Fortunately for everyone, SVB has retained its perfect ESG ratings. There may not be your money in the bank anymore, but they can be proud of their accomplishments.
A basis point is another measurement of interest rate percentage. Example: 250 basis points equals .25%. Just move the decimal point to the right by three digits. One basis point is 1/100th of a percent.
“...incompetence of bank regulators...”
More proof that AA hires will eventually destroy the American economy and therefore the world’s economy.
Cpi tomorrow. Hot CPU ain’t gonna help the market or rates. Jpowell said no pivot yet
After more than a decade of keeping interest rates artificially low and unlimited government largess, the inflation and destruction are baked into the economic cake.
Too little too late.
War always leads to further inflation.
History repeats.
Weimar Republic and the post war UK.
Very interesting in how similar this is.
Add to that, brics.
Question is..who the hell is gonna bail us out? China? Russia? That’ll work real well since pig face bidet has made enemies with everyone around.
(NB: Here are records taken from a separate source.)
-- pv_equiv track=rewrite | github.com/administration-solrep/signale | zam-repondeur-1.17.7/zam_repondeur/services/fetch/senat/amendements.py | _merge_badly_split_chunks
-- ===== SOURCE A (Python) =====
-- from typing import Any, Dict, Iterable, List, Optional, Tuple
--
-- def _merge_badly_split_chunks(chunks: Iterable[str]) -> Iterable[str]:
--     chunks = iter(chunks)
--     for chunk in chunks:
--         while chunk.startswith("<body>") and not chunk.rstrip().endswith("</body>"):
--             try:
--                 chunk += " " + next(chunks)
--             except StopIteration:
--                 break
--         yield chunk
-- ===== SOURCE B (Python) =====
-- def _merge_badly_split_chunks(chunks):
--     pending = None
--     for chunk in chunks:
--         pending = chunk if pending is None else pending + " " + chunk
--         if not (pending.startswith("<body>") and not pending.rstrip().endswith("</body>")):
--             yield pending
--             pending = None
--     if pending is not None:
--         yield pending
-- ===== Notes on version B (the rewrite author's own statement) =====
-- stated objective: simpler
-- what changed: Replaces the nested while loop that pulls extra chunks from the shared iterator with next() and a StopIteration handler by a single flat pass keeping a 'pending' accumulator that is flushed when the merge condition no longer holds (plus a final flush).
import Mathlib
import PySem

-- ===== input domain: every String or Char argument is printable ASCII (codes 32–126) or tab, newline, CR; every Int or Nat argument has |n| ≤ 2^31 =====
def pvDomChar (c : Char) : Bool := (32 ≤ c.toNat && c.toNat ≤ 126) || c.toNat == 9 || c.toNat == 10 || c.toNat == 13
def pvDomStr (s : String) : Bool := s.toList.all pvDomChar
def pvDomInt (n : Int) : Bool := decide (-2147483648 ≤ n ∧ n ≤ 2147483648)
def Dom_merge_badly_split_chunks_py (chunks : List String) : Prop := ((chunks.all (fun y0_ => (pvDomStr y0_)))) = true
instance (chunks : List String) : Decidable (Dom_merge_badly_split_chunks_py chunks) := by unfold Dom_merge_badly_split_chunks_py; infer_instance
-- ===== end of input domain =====

-- B replaces A's nested while/next() pull from a shared iterator by a single flat
-- pass with a 'pending' accumulator (objective: simpler decomposition, same cost).

-- shared condition: chunk starts with "<body>" and does not (after rstrip) end with "</body>"
def pvIsOpenUnclosed (s : String) : Bool :=
  PySem.Str.startswith s "<body>" && !(PySem.Str.endswith (PySem.Str.rstrip s) "</body>")

-- ===== PORT A =====
-- inner `while` of A: keep pulling the next chunk from the iterator while the
-- condition holds; returns the merged chunk and the remaining iterator contents
def pvAbsorb (chunk : String) (rest : List String) : String × List String :=
  if pvIsOpenUnclosed chunk then
    match rest with
    | [] => (chunk, rest)          -- StopIteration: break
    | c :: cs => pvAbsorb (chunk ++ " " ++ c) cs
  else (chunk, rest)

theorem pvAbsorb_len (chunk : String) (rest : List String) :
    (pvAbsorb chunk rest).2.length ≤ rest.length := by
  induction rest generalizing chunk with
  | nil => unfold pvAbsorb; split <;> simp
  | cons c cs ih =>
    unfold pvAbsorb
    split
    · exact le_trans (ih _) (by simp)
    · simp

def merge_badly_split_chunks_py (chunks : List String) : List String :=
  match chunks with
  | [] => []
  | c :: cs =>
    (pvAbsorb c cs).1 :: merge_badly_split_chunks_py (pvAbsorb c cs).2
termination_by chunks.length
decreasing_by
  simpa using Nat.lt_succ_of_le (pvAbsorb_len c cs)

-- ===== PORT B =====
-- single flat pass with a `pending` accumulator, flushed when the merge
-- condition no longer holds, plus a final flush
def pvLoopB (pending : Option String) (chunks : List String) : List String :=
  match chunks with
  | [] =>
    match pending with
    | none => []
    | some p => [p]
  | c :: cs =>
    let p := match pending with
      | none => c
      | some q => q ++ " " ++ c
    if pvIsOpenUnclosed p then pvLoopB (some p) cs else p :: pvLoopB none cs

def merge_badly_split_chunks_py_alt (chunks : List String) : List String :=
  pvLoopB none chunks

-- ===== PRECONDITION & SPEC =====
def Spec_merge_badly_split_chunks_py (chunks : List String) (out : List String) : Prop := out = merge_badly_split_chunks_py_alt chunks
instance (chunks : List String) (out : List String) : Decidable (Spec_merge_badly_split_chunks_py chunks out) := by unfold Spec_merge_badly_split_chunks_py; infer_instance

-- ===== CLAIM (what is proved, stated in full; the proofs are below) =====
def Claim_equal_merge_badly_split_chunks_py : Prop := ∀ (chunks : List String), Dom_merge_badly_split_chunks_py chunks → Spec_merge_badly_split_chunks_py chunks (merge_badly_split_chunks_py chunks)

-- ===== LEMMAS AND PROOFS =====
theorem pv_key : ∀ (n : Nat) (l : List String), l.length = n →
    merge_badly_split_chunks_py l = pvLoopB none l ∧
    ∀ ch, pvIsOpenUnclosed ch = true →
      pvLoopB (some ch) l
        = (pvAbsorb ch l).1 :: merge_badly_split_chunks_py (pvAbsorb ch l).2 := by
  intro n
  induction n using Nat.strong_induction_on with
  | _ n ih =>
    intro l hl
    match l with
    | [] =>
      constructor
      · simp [merge_badly_split_chunks_py, pvLoopB]
      · intro ch hch
        simp [pvLoopB, pvAbsorb, hch, merge_badly_split_chunks_py]
    | c :: cs =>
      have hcs : cs.length < n := by simp [← hl]
      have ihcs := ih cs.length hcs cs rfl
      constructor
      · rw [merge_badly_split_chunks_py]
        show _ = if pvIsOpenUnclosed c then pvLoopB (some c) cs else c :: pvLoopB none cs
        by_cases hc : pvIsOpenUnclosed c = true
        · rw [if_pos hc, ihcs.2 c hc]
        · rw [if_neg hc]
          have : pvAbsorb c cs = (c, cs) := by
            unfold pvAbsorb
            rw [if_neg hc]
          rw [this, ihcs.1]
      · intro ch hch
        show (if pvIsOpenUnclosed (ch ++ " " ++ c) then pvLoopB (some (ch ++ " " ++ c)) cs
              else (ch ++ " " ++ c) :: pvLoopB none cs) = _
        have habs : pvAbsorb ch (c :: cs) = pvAbsorb (ch ++ " " ++ c) cs := by
          conv_lhs => unfold pvAbsorb
          rw [if_pos hch]
        rw [habs]
        by_cases hp : pvIsOpenUnclosed (ch ++ " " ++ c) = true
        · rw [if_pos hp, ihcs.2 _ hp]
        · rw [if_neg hp]
          have : pvAbsorb (ch ++ " " ++ c) cs = (ch ++ " " ++ c, cs) := by
            unfold pvAbsorb
            rw [if_neg hp]
          rw [this, ihcs.1]

-- ===== VERDICT (by name: the statement is the Claim_ definition above) =====
theorem merge_badly_split_chunks_py_spec : Claim_equal_merge_badly_split_chunks_py := by
  intro chunks _
  unfold Spec_merge_badly_split_chunks_py merge_badly_split_chunks_py_alt
  exact (pv_key chunks.length chunks rfl).1
-- the central parsing lemma: for '/'-free host and proc, B's (host, proc) extraction
-- from a key succeeds exactly when the key starts with A's pattern
theorem pvParse_iff (key host proc : String)
    (hh : '/' ∉ host.toList) (hp : '/' ∉ proc.toList) :
    (PySem.Str.startswith key "[/deployment/" = true ∧
      pvB_split2 (PySem.Str.slice key (some 13) none).toList = some (host.toList, proc.toList))
    ↔ PySem.Str.startswith key ("[/deployment/" ++ host ++ "/" ++ proc ++ "/") = true := by
  have hpre13 : ("[/deployment/" : String).toList.length = 13 := by decide
  have hslice : (PySem.Str.slice key (some 13) none).toList = key.toList.drop 13 := by
    rw [PySem.Str.toList_slice, PySem.Chars.slice_eq_listSlice,
      show (13 : Int) = ((13 : Nat) : Int) by norm_num,
      PySem.List.slice_from _ (Int.natCast_nonneg 13), Int.toNat_natCast]
  have hpatL : ("[/deployment/" ++ host ++ "/" ++ proc ++ "/" : String).toList
      = ("[/deployment/" : String).toList ++ host.toList ++ '/' :: proc.toList ++ ['/'] := by
    simp [String.toList_append]
  constructor
  · rintro ⟨h1, h2⟩
    rw [PySem.Str.startswith_eq, PySem.Chars.startswith_iff] at h1 ⊢
    obtain ⟨rest0, hrest0⟩ := h1
    rw [pvB_split2] at h2
    cases hs1 : pvB_splitFirst (PySem.Str.slice key (some 13) none).toList with
    | none => rw [hs1] at h2; simp at h2
    | some hq =>
      simp only [hs1, Option.bind_some] at h2
      cases hs2 : pvB_splitFirst hq.2 with
      | none => rw [hs2] at h2; simp at h2
      | some pq =>
        simp only [hs2, Option.map_some, Option.some.injEq, Prod.mk.injEq] at h2
        have e1 := pvB_splitFirst_some hs1
        have e2 := pvB_splitFirst_some hs2
        rw [hslice, ← hrest0, List.drop_left' hpre13] at e1
        rw [hpatL]
        refine ⟨pq.2, ?_⟩
        rw [← hrest0, e1, h2.1, e2, h2.2]
        simp
  · intro h
    rw [PySem.Str.startswith_eq, PySem.Chars.startswith_iff, hpatL] at h
    obtain ⟨rest, hrest⟩ := h
    constructor
    · rw [PySem.Str.startswith_eq, PySem.Chars.startswith_iff]
      exact ⟨host.toList ++ '/' :: proc.toList ++ ['/'] ++ rest, by rw [← hrest]; simp⟩
    · have hdrop : key.toList.drop 13 = host.toList ++ '/' :: (proc.toList ++ '/' :: rest) := by
        rw [← hrest,
          show ("[/deployment/" : String).toList ++ host.toList ++ '/' :: proc.toList ++ ['/']
              ++ rest = ("[/deployment/" : String).toList ++
                (host.toList ++ '/' :: (proc.toList ++ '/' :: rest)) by simp]
        exact List.drop_left' hpre13
      rw [pvB_split2, hslice, hdrop, pvB_splitFirst_of_free hh]
      simp only [Option.bind_some]
      rw [pvB_splitFirst_of_free hp]
      rfl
Meanwhile the treasury secretary is in Ukraine and the gov is pushing states to urgently pass an update to the commercial code which establishes the feds digital currency as the only legit one.
These are 2 very dangerous moves…. We are in great peril as a country.
I think this will bring us into the QFS.
#8 Their plan was to raise the rates next week.
I wonder if they will now?
2023 Fed Meetings Calendar
Heading into the next Fed meeting, the market expects Fed Chief Jerome Powell and the rest of the FOMC to raise the benchmark federal funds rate by 25 basis points (opens in new tab), or 0.25%
March 21 to 22
May 2 to 3
June 13 to 14
July 25 to 26
September 19 to 20
October 31 to November 1
December 12 to 13
Banking industry, already one of the most regulated sectors of the economy.
There’s your problem
Biden already made over 500 regulations notice how much better thing have gotten. /s
In my opinion, one of the often-overlooked market drivers is the speed of information. It used to be that an investor would get their information days later and it would take up to a week to react. Now information is available in seconds and investors can react within hours.
This “time to market” for the investors has the net effect of making a regulator action much more impactful.